In theory, wouldn’t continuous scraping by AI farms et al put a log of this infr...

dredmorbius · on July 1, 2023

Caches are only so large. Expanding them doesn't buy you much, and increases costs greatly.

The key benefit to a cache is that a small set of content accounts for a large set of traffic. This can be staggeringly effective with even a very limited amount of caching.

Your options are:

1. Maintain the same cache size. This means your origin servers get far more requests, and that you perform far more cache evictions. Both run "hotter" and are less efficient.

2. Increase the cache size. Problem here is that you're moving a lot of low-yield data to the cache. On average it's ... only requested once, so you're paying for far more storage, you're not reducing traffic by much (everything still has to be served from origin), and your costs just went up a lot.
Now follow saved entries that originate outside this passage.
-- pv_equiv track=rewrite | github.com/Akhilez/lexical_lab | companies/tempus/named_entity_extractor.py | _get_entities_data_for_sentence
-- ===== SOURCE A (Python) =====
-- from typing import Dict
-- from typing import Tuple
-- from typing import List
--
-- def _get_entities_data_for_sentence(
--     sentence: str, category_keywords: Dict[str, List[str]]
-- ):
--     """
--     This function checks for all the words in the given sentence if they are one of the entity names.
--     If such entity exists, then it's start and end indices are recorded.
--     """
--     data: List[Tuple[int, int, str]] = []
--
--     for category in category_keywords:
--         for keyword in category_keywords[category]:
--             pieces = keyword.split(" ")
--             words = sentence.split(" ")
--             current_index = 0
--             for word in words:
--                 # This is a brute force search.
--                 # If the first word matches, then check for the rest of the words.
--                 if pieces[0].lower() == word.lower():
--                     end_index = current_index + len(keyword)
--                     if sentence[current_index:end_index].lower() == keyword.lower():
--                         data.append((current_index, end_index, category))
--                 current_index += len(word) + 1
--     return data
-- ===== SOURCE B (Python) =====
-- def _get_entities_data_for_sentence(sentence, category_keywords):
--     # Split the sentence once; index word start positions by lowercased word,
--     # then each keyword only probes the positions of its (lowercased) first word.
--     words = sentence.split(" ")
--     positions = {}
--     idx = 0
--     for w in words:
--         positions.setdefault(w.lower(), []).append(idx)
--         idx += len(w) + 1
--     s_low = sentence.lower()
--     data = []
--     for category, keywords in category_keywords.items():
--         for keyword in keywords:
--             first = keyword.split(" ")[0].lower()
--             k_low = keyword.lower()
--             n = len(keyword)
--             for start in positions.get(first, []):
--                 if s_low[start:start + n] == k_low:
--                     data.append((start, start + n, category))
--     return data
-- ===== Notes on version B (the rewrite author's own statement) =====
-- stated objective: faster
-- what changed: Instead of re-splitting the sentence and scanning every word for every keyword, B splits the sentence once, builds a dict from lowercased word to its list of start positions, and each keyword only checks the positions listed under its lowercased first word against the pre-lowercased sentence.
import Mathlib
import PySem

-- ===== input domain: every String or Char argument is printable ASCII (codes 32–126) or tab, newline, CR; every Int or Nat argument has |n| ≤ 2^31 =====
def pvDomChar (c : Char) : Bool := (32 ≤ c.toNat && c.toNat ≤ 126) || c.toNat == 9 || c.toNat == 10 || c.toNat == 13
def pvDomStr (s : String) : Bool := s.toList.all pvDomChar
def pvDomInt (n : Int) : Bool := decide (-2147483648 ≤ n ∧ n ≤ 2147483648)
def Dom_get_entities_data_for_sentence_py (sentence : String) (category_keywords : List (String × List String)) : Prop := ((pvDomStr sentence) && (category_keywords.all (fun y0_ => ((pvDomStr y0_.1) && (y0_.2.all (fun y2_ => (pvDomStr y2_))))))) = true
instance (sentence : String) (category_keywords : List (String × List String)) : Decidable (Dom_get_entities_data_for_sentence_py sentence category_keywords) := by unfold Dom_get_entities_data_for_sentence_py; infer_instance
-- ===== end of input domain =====

-- ===== PORT A =====
-- B replaces A's per-keyword rescan of the sentence by a one-pass index of word
-- start positions keyed by lowercased word (objective: faster).
-- Both ports first normalise the association list into a PySem.Dict, modelling the
-- Python dict argument (duplicate keys overwrite in place, as dict() does).
def get_entities_data_for_sentence_py (sentence : String) (category_keywords : List (String × List String)) : List (Int × Int × String) :=
  let d : PySem.Dict String (List String) := PySem.Dict.ofList category_keywords
  d.keys.foldl (fun data category =>
    (d.getD category []).foldl (fun data keyword =>
      let pieces := PySem.Chars.splitOn keyword.toList [' ']
      let words := PySem.Chars.splitOn sentence.toList [' ']
      (words.foldl (fun (st : Int × List (Int × Int × String)) word =>
        let st2 :=
          if PySem.Chars.lower (PySem.List.pyGetD pieces 0 []) == PySem.Chars.lower word then
            (if PySem.Chars.lower (PySem.Chars.slice sentence.toList (some st.1) (some (st.1 + (keyword.toList.length : Int)))) == PySem.Chars.lower keyword.toList then
              (st.1, st.2 ++ [(st.1, st.1 + (keyword.toList.length : Int), category)])
            else (st.1, st.2))
          else (st.1, st.2)
        (st2.1 + (word.length : Int) + 1, st2.2)) (0, data)).2) data) []

-- ===== PORT B =====
def get_entities_data_for_sentence_py_alt (sentence : String) (category_keywords : List (String × List String)) : List (Int × Int × String) :=
  let d : PySem.Dict String (List String) := PySem.Dict.ofList category_keywords
  let words := PySem.Chars.splitOn sentence.toList [' ']
  let positions : PySem.Dict (List Char) (List Int) :=
    (words.foldl (fun (st : Int × PySem.Dict (List Char) (List Int)) w =>
      (st.1 + (w.length : Int) + 1, st.2.modify (PySem.Chars.lower w) [] (· ++ [st.1]))) (0, PySem.Dict.empty)).2
  let sLow := PySem.Chars.lower sentence.toList
  d.items.foldl (fun data cat =>
    cat.2.foldl (fun data keyword =>
      let first := PySem.Chars.lower (PySem.List.pyGetD (PySem.Chars.splitOn keyword.toList [' ']) 0 [])
      let kLow := PySem.Chars.lower keyword.toList
      data ++ (positions.getD first []).foldl (fun acc start =>
        if PySem.List.slice sLow (some start) (some (start + (keyword.toList.length : Int))) == kLow then
          acc ++ [(start, start + (keyword.toList.length : Int), cat.1)]
        else acc) []) data) []

-- ===== PRECONDITION & SPEC =====
def Spec_get_entities_data_for_sentence_py (sentence : String) (category_keywords : List (String × List String)) (out : List (Int × Int × String)) : Prop := out = get_entities_data_for_sentence_py_alt sentence category_keywords
instance (sentence : String) (category_keywords : List (String × List String)) (out : List (Int × Int × String)) : Decidable (Spec_get_entities_data_for_sentence_py sentence category_keywords out) := by unfold Spec_get_entities_data_for_sentence_py; infer_instance

-- ===== CLAIM (what is proved, stated in full; the proofs are below) =====
def Claim_equal_get_entities_data_for_sentence_py : Prop := ∀ (sentence : String) (category_keywords : List (String × List String)), Dom_get_entities_data_for_sentence_py sentence category_keywords → Spec_get_entities_data_for_sentence_py sentence category_keywords (get_entities_data_for_sentence_py sentence category_keywords)

-- ===== LEMMAS AND PROOFS =====

-- words of the sentence paired with their running start index (proof-side view of both loops)
def pvWStarts : List (List Char) → Int → List (List Char × Int)
  | [], _ => []
  | w :: ws, i => (w, i) :: pvWStarts ws (i + (w.length : Int) + 1)

-- lower commutes with slicing (lower is a per-char map, so lengths are preserved)
theorem pv_lower_slice (cs : List Char) (a b : Int) :
    PySem.Chars.lower (PySem.Chars.slice cs (some a) (some b))
      = PySem.List.slice (PySem.Chars.lower cs) (some a) (some b) := by
  simp [PySem.Chars.lower, PySem.List.slice, List.map_take, List.map_drop]

-- A's scan over the words, with its running index, as filter-then-map over pvWStarts
theorem pv_A_inner (c1 : List Char → Bool) (c2 : Int → Bool) (F : Int → (Int × Int × String)) :
    ∀ (ws : List (List Char)) (i : Int) (data : List (Int × Int × String)),
      (ws.foldl (fun (st : Int × List (Int × Int × String)) word =>
        let st2 := if c1 word then (if c2 st.1 then (st.1, st.2 ++ [F st.1]) else (st.1, st.2)) else (st.1, st.2)
        (st2.1 + (word.length : Int) + 1, st2.2)) (i, data)).2
      = data ++ ((pvWStarts ws i).filter (fun p => c1 p.1 && c2 p.2)).map (fun p => F p.2) := by
  intro ws
  induction ws with
  | nil => intro i data; simp [pvWStarts]
  | cons w ws ih =>
    intro i data
    simp only [List.foldl_cons, pvWStarts, List.filter_cons]
    by_cases h1 : c1 w = true
    · by_cases h2 : c2 i = true
      · simp [h1, h2, ih, List.append_assoc]
      · simp [h1, h2, ih]
    · simp [h1, ih]

-- B's build loop equals a fold of modifies over the lowered (word, start) pairs
theorem pv_B_build :
    ∀ (ws : List (List Char)) (i : Int) (d : PySem.Dict (List Char) (List Int)),
      (ws.foldl (fun (st : Int × PySem.Dict (List Char) (List Int)) w =>
        (st.1 + (w.length : Int) + 1, st.2.modify (PySem.Chars.lower w) [] (· ++ [st.1]))) (i, d)).2
      = ((pvWStarts ws i).map (fun p => (PySem.Chars.lower p.1, p.2))).foldl
          (fun d p => d.modify p.1 [] (· ++ [p.2])) d := by
  intro ws
  induction ws with
  | nil => intro i d; simp [pvWStarts]
  | cons w ws ih => intro i d; simp [pvWStarts, ih]

-- the two programs, written out let-free (definitionally equal to the unfolded ports)
theorem pv_main (sentence : String) (ck : List (String × List String)) :
    (List.foldl (fun data category =>
      List.foldl (fun data keyword =>
        (List.foldl (fun (st : Int × List (Int × Int × String)) word =>
          let st2 :=
            if PySem.Chars.lower (PySem.List.pyGetD (PySem.Chars.splitOn keyword.toList [' ']) 0 []) == PySem.Chars.lower word then
              (if PySem.Chars.lower (PySem.Chars.slice sentence.toList (some st.1) (some (st.1 + (keyword.toList.length : Int)))) == PySem.Chars.lower keyword.toList then
                (st.1, st.2 ++ [(st.1, st.1 + (keyword.toList.length : Int), category)])
              else (st.1, st.2))
            else (st.1, st.2)
          (st2.1 + (word.length : Int) + 1, st2.2))
          (0, data) (PySem.Chars.splitOn sentence.toList [' '])).2)
        data ((PySem.Dict.ofList ck).getD category []))
      [] (PySem.Dict.ofList ck).keys)
    = List.foldl (fun data cat =>
        List.foldl (fun data keyword =>
          data ++ (((List.foldl (fun (st : Int × PySem.Dict (List Char) (List Int)) w =>
              (st.1 + (w.length : Int) + 1, st.2.modify (PySem.Chars.lower w) [] (· ++ [st.1])))
              (0, PySem.Dict.empty) (PySem.Chars.splitOn sentence.toList [' '])).2).getD
                (PySem.Chars.lower (PySem.List.pyGetD (PySem.Chars.splitOn keyword.toList [' ']) 0 [])) []).foldl
            (fun acc start =>
              if PySem.List.slice (PySem.Chars.lower sentence.toList) (some start) (some (start + (keyword.toList.length : Int))) == PySem.Chars.lower keyword.toList then
                acc ++ [(start, start + (keyword.toList.length : Int), cat.1)]
              else acc) [])
          data cat.2)
        [] (PySem.Dict.ofList ck).items := by
  have hnd : (PySem.Dict.ofList ck (ν := List String)).keys.Nodup := PySem.Dict.nodup_keys_ofList ck
  rw [PySem.Dict.items_eq_map_keys _ hnd [], List.foldl_map]
  apply PySem.List.foldl_congr_mem
  intro data category hcat
  apply PySem.List.foldl_congr_mem
  intro data' keyword hkw
  rw [pv_A_inner
        (fun word => PySem.Chars.lower (PySem.List.pyGetD (PySem.Chars.splitOn keyword.toList [' ']) 0 []) == PySem.Chars.lower word)
        (fun ci => PySem.Chars.lower (PySem.Chars.slice sentence.toList (some ci) (some (ci + (keyword.toList.length : Int)))) == PySem.Chars.lower keyword.toList)
        (fun ci => (ci, ci + (keyword.toList.length : Int), category))
        (PySem.Chars.splitOn sentence.toList [' ']) 0 data']
  congr 1
  rw [pv_B_build, PySem.Dict.getD_foldl_modify_append, PySem.Dict.getD_empty, List.nil_append,
      PySem.List.foldl_append_if, List.nil_append]
  rw [List.filter_map, List.map_map, List.filter_filter, List.filter_map, List.map_map]
  refine congr (congrArg List.map (funext fun p => rfl)) (List.filter_congr ?_)
  intro p hp
  simp only [Function.comp]
  rw [pv_lower_slice]
  rw [Bool.and_comm]
  rw [Bool.beq_comm (a := PySem.Chars.lower (PySem.List.pyGetD (PySem.Chars.splitOn keyword.toList [' ']) 0 [])) (b := PySem.Chars.lower p.1)]

-- ===== VERDICT (by name: the statement is the Claim_ definition above) =====
theorem get_entities_data_for_sentence_py_spec : Claim_equal_get_entities_data_for_sentence_py := by
  intro sentence ck _
  unfold Spec_get_entities_data_for_sentence_py
  unfold get_entities_data_for_sentence_py get_entities_data_for_sentence_py_alt
  exact pv_main sentence ck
3. Throttle traffic. The sensible place to do this IMO would be for traffic from the caching layer to the origin servers, and preferably for requesting clients which are making an abnormally large set of non-cached object requests. Serve the legitimate traffic reasonably quickly, but trickle out cold results to high-demand clients slowly. I don't know to what extent caching systems already incorporate this, though I suspect at least some of this is implemented.

4. Provide an alternate archival interface. This is its own separately maintained and networked store, might have regulated or metered access (perhaps through an API), might also serve out specific content on a schedule (e.g., X blocks or Y timespan of data are available at specific times, perhaps over multipath protocols), to help manage caching. Alternatively, partner with a specific datacentre provider to serve the data within given facilities, reducing backbone-transit costs and limitations.

5. Drop-ship data on request. The "stationwagon full of data tapes" solution.

6. Provide access to representative samples of data. LLM AI apparently likes to eat everything it can get its hands on, but for many purposes, selectively-sampled data may be sufficient for statistical analysis, trendspotting, and even much security analysis. Random sampling is, through another lens, an unbiased method for discarding data to avoid information overload.